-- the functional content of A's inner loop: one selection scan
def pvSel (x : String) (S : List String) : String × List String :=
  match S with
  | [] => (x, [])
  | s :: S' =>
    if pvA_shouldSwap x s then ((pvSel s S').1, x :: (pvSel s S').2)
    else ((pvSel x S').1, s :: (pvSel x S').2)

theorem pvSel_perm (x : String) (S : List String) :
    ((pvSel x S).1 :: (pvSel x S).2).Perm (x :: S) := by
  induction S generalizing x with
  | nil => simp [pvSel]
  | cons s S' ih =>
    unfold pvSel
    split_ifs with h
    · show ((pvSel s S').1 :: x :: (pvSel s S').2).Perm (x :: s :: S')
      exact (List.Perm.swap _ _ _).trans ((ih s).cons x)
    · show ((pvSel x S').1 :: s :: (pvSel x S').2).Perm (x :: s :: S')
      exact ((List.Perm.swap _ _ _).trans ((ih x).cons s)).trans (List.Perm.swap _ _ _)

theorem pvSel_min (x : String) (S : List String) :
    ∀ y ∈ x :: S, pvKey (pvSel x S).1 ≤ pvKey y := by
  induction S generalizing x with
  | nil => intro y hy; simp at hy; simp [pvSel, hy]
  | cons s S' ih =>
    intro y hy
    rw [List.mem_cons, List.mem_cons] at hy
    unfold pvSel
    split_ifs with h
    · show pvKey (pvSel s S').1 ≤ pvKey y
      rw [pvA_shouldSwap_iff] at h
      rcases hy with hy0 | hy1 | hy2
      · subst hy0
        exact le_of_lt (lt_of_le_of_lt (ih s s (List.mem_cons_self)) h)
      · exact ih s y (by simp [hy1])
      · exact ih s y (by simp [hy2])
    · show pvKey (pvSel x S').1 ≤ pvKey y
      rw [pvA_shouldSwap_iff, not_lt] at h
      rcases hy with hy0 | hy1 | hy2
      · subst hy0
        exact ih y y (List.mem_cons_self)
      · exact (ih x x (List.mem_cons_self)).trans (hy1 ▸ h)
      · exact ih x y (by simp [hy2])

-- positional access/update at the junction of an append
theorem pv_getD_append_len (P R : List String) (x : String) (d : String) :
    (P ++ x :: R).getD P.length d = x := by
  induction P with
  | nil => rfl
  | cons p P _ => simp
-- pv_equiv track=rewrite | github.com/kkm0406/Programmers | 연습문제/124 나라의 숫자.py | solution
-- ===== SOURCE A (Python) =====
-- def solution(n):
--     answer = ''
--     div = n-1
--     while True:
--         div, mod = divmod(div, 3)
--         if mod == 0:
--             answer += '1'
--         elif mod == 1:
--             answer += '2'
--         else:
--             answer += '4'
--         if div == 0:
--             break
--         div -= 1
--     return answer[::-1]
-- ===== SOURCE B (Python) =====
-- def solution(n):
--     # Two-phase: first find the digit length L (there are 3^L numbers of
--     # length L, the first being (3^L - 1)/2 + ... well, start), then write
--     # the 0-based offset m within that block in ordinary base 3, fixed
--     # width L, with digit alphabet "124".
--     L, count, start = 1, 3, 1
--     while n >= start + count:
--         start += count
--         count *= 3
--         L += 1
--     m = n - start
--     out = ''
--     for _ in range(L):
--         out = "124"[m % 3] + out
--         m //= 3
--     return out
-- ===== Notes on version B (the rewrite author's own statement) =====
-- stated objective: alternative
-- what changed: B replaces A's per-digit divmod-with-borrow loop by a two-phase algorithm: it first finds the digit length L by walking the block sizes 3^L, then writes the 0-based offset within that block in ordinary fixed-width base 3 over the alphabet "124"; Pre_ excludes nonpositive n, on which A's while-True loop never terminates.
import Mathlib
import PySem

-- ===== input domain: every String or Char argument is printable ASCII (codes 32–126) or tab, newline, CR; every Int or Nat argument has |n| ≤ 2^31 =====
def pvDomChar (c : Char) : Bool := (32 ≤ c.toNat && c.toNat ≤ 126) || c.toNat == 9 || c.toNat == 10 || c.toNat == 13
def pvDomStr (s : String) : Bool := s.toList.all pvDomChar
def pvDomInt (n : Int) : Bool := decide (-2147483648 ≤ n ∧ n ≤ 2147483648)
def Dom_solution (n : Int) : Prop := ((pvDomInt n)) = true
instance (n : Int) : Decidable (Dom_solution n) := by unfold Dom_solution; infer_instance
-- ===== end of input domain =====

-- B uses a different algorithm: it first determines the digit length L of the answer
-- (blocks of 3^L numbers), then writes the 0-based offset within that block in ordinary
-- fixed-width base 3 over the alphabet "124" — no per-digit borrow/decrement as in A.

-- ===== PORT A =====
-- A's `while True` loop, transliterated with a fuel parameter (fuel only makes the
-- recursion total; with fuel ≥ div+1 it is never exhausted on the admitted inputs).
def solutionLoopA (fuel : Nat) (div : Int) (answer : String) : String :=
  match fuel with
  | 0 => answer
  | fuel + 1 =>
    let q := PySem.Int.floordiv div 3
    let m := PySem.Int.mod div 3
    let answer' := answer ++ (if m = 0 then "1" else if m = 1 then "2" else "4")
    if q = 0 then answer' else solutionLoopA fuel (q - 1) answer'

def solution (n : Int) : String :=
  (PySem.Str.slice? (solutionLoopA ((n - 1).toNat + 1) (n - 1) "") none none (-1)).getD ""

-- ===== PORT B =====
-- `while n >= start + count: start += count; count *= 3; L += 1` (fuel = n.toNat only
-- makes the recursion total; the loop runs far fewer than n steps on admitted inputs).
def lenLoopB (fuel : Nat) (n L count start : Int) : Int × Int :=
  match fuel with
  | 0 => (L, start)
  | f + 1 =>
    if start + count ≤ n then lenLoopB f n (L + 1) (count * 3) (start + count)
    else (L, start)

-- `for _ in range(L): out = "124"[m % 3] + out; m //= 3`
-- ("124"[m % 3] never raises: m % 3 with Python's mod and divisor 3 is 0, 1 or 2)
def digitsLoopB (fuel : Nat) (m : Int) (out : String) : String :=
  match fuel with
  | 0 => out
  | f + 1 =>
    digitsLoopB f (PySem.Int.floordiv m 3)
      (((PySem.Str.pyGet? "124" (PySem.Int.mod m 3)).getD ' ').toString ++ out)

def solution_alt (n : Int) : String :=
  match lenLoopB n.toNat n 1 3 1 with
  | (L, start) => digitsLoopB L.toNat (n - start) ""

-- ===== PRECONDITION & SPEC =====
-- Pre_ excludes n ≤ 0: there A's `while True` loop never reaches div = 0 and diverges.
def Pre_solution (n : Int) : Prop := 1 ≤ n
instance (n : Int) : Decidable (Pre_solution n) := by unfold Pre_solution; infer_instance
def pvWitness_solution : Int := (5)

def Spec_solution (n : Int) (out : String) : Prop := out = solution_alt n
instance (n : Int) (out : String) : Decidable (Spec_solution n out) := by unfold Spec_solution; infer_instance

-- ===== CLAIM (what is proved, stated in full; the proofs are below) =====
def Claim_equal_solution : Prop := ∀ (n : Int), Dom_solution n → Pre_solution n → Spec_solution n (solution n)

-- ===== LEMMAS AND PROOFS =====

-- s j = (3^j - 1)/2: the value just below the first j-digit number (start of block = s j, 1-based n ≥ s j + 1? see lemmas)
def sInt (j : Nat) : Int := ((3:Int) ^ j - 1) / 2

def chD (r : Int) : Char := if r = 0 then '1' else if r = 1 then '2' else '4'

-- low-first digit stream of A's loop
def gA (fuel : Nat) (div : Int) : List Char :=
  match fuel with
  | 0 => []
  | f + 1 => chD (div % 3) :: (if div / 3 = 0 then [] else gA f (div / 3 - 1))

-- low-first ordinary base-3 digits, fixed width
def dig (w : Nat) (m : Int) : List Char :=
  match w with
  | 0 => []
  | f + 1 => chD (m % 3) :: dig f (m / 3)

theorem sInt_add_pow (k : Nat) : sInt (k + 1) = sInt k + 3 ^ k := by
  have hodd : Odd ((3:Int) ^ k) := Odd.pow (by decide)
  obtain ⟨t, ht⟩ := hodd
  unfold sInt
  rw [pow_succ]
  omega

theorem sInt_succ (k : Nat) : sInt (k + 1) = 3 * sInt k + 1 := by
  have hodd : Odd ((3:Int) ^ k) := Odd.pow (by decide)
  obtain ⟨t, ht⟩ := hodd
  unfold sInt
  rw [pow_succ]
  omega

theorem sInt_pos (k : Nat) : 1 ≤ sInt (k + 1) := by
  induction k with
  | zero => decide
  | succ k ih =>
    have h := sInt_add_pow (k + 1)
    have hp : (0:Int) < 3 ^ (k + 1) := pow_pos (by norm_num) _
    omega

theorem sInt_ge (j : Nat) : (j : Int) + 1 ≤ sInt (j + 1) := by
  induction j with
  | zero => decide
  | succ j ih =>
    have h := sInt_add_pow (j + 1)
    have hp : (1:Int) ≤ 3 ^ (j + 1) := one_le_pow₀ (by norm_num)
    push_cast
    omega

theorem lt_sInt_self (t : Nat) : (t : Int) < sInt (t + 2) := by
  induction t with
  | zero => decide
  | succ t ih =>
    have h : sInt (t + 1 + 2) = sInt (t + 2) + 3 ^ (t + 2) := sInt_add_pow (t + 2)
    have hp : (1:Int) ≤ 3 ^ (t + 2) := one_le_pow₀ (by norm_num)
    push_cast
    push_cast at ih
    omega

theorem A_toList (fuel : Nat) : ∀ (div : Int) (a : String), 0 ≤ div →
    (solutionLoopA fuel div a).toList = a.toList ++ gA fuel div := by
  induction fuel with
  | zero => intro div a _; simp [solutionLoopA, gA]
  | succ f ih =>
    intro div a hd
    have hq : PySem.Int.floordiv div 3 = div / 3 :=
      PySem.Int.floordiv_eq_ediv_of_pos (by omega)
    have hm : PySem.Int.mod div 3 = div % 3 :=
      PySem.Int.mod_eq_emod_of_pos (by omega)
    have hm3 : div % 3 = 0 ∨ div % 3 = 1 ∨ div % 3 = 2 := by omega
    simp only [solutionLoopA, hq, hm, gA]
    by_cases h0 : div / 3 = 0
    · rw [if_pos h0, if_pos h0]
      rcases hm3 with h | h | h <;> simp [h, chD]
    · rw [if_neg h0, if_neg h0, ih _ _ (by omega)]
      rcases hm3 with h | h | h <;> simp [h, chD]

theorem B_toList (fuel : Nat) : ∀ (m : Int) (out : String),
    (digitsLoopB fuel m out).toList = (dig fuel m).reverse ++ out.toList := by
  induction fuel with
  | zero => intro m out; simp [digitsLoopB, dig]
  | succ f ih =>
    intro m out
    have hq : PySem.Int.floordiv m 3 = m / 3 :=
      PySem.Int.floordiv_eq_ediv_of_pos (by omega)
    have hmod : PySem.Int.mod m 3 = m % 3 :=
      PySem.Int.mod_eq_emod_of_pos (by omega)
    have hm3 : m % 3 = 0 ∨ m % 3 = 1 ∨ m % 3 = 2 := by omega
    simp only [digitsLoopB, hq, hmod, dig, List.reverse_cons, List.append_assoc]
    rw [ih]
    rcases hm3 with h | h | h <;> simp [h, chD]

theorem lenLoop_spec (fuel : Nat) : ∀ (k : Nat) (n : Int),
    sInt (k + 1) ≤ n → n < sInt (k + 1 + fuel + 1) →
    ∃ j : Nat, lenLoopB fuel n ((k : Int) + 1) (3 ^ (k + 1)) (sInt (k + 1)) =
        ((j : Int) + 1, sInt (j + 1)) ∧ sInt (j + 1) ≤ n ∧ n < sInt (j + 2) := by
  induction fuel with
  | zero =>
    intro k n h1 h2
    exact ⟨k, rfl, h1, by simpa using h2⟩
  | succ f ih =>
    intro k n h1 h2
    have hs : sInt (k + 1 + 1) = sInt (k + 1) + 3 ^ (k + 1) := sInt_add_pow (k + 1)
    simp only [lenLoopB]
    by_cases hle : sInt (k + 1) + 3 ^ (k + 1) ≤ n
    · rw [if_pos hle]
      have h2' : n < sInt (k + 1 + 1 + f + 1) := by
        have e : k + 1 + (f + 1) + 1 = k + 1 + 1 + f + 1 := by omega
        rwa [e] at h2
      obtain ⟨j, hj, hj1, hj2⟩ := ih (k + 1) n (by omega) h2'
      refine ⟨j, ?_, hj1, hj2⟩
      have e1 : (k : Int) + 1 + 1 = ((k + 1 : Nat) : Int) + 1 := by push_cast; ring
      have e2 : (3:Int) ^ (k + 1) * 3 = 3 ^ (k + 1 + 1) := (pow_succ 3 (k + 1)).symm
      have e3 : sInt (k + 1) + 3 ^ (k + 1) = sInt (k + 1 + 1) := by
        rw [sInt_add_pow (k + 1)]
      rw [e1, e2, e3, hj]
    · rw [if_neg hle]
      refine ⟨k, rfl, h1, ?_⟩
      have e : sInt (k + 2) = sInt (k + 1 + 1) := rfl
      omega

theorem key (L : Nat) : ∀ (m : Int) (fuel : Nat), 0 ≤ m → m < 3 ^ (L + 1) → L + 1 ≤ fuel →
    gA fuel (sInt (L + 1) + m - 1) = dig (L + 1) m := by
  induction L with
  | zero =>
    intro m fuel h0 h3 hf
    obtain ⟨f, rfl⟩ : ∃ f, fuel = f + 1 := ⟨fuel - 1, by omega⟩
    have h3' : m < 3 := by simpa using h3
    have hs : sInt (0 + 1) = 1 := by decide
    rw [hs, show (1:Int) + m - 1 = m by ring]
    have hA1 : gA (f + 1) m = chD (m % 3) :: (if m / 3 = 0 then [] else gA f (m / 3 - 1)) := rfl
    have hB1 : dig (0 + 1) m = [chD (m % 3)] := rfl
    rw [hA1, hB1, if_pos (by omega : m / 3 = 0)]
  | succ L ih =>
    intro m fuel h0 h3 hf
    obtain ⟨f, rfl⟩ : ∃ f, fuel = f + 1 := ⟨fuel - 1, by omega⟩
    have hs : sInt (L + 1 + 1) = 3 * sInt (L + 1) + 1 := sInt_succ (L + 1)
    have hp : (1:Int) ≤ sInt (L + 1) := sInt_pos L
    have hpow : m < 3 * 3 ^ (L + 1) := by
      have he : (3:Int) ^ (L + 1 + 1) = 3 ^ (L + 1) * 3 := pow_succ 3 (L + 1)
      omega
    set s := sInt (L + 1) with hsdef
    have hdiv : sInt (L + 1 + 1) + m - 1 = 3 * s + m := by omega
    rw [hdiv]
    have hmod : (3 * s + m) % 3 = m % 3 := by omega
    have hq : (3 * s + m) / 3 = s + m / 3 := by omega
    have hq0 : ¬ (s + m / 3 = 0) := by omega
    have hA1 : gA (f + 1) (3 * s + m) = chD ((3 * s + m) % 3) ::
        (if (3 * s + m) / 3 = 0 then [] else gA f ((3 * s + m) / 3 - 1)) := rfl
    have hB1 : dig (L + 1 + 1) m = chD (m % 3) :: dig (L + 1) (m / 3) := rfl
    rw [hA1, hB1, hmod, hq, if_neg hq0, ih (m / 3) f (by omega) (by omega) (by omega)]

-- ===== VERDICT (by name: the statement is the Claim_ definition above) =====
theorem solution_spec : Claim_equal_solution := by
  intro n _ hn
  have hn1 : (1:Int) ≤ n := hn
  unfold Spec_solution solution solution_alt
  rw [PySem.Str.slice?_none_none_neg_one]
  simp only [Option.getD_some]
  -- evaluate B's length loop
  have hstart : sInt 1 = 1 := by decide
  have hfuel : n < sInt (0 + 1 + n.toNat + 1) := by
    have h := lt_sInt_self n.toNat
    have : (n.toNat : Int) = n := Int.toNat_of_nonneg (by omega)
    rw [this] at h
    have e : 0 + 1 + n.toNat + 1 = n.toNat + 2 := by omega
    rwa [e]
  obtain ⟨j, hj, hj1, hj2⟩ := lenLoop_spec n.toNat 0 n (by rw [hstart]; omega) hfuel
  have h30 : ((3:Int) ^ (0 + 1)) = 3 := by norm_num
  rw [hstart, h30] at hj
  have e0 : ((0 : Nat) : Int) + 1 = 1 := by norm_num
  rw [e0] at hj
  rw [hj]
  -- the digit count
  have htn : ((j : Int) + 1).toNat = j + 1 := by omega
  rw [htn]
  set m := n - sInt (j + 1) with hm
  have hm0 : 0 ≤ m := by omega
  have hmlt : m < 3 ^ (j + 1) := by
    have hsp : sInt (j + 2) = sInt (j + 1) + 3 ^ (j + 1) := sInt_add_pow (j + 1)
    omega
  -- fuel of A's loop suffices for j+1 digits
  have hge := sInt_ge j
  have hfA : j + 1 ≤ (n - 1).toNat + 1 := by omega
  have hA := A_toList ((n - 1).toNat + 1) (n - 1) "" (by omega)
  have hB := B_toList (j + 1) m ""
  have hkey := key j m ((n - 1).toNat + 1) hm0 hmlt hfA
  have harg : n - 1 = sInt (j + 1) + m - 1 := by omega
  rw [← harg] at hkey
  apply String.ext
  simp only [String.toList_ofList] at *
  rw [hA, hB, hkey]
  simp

- What you should do: From the entries above, give again exactly the lines running from the line with "exact le_of_lt (lt_of_le_of_lt" to the line with "mod = divmod(div, 3)"; include both of those lines.

- Task result:
        exact le_of_lt (lt_of_le_of_lt (ih s s (List.mem_cons_self)) h)
      · exact ih s y (by simp [hy1])
      · exact ih s y (by simp [hy2])
    · show pvKey (pvSel x S').1 ≤ pvKey y
      rw [pvA_shouldSwap_iff, not_lt] at h
      rcases hy with hy0 | hy1 | hy2
      · subst hy0
        exact ih y y (List.mem_cons_self)
      · exact (ih x x (List.mem_cons_self)).trans (hy1 ▸ h)
      · exact ih x y (by simp [hy2])

-- positional access/update at the junction of an append
theorem pv_getD_append_len (P R : List String) (x : String) (d : String) :
    (P ++ x :: R).getD P.length d = x := by
  induction P with
  | nil => rfl
  | cons p P _ => simp
-- pv_equiv track=rewrite | github.com/kkm0406/Programmers | 연습문제/124 나라의 숫자.py | solution
-- ===== SOURCE A (Python) =====
-- def solution(n):
--     answer = ''
--     div = n-1
--     while True:
--         div, mod = divmod(div, 3)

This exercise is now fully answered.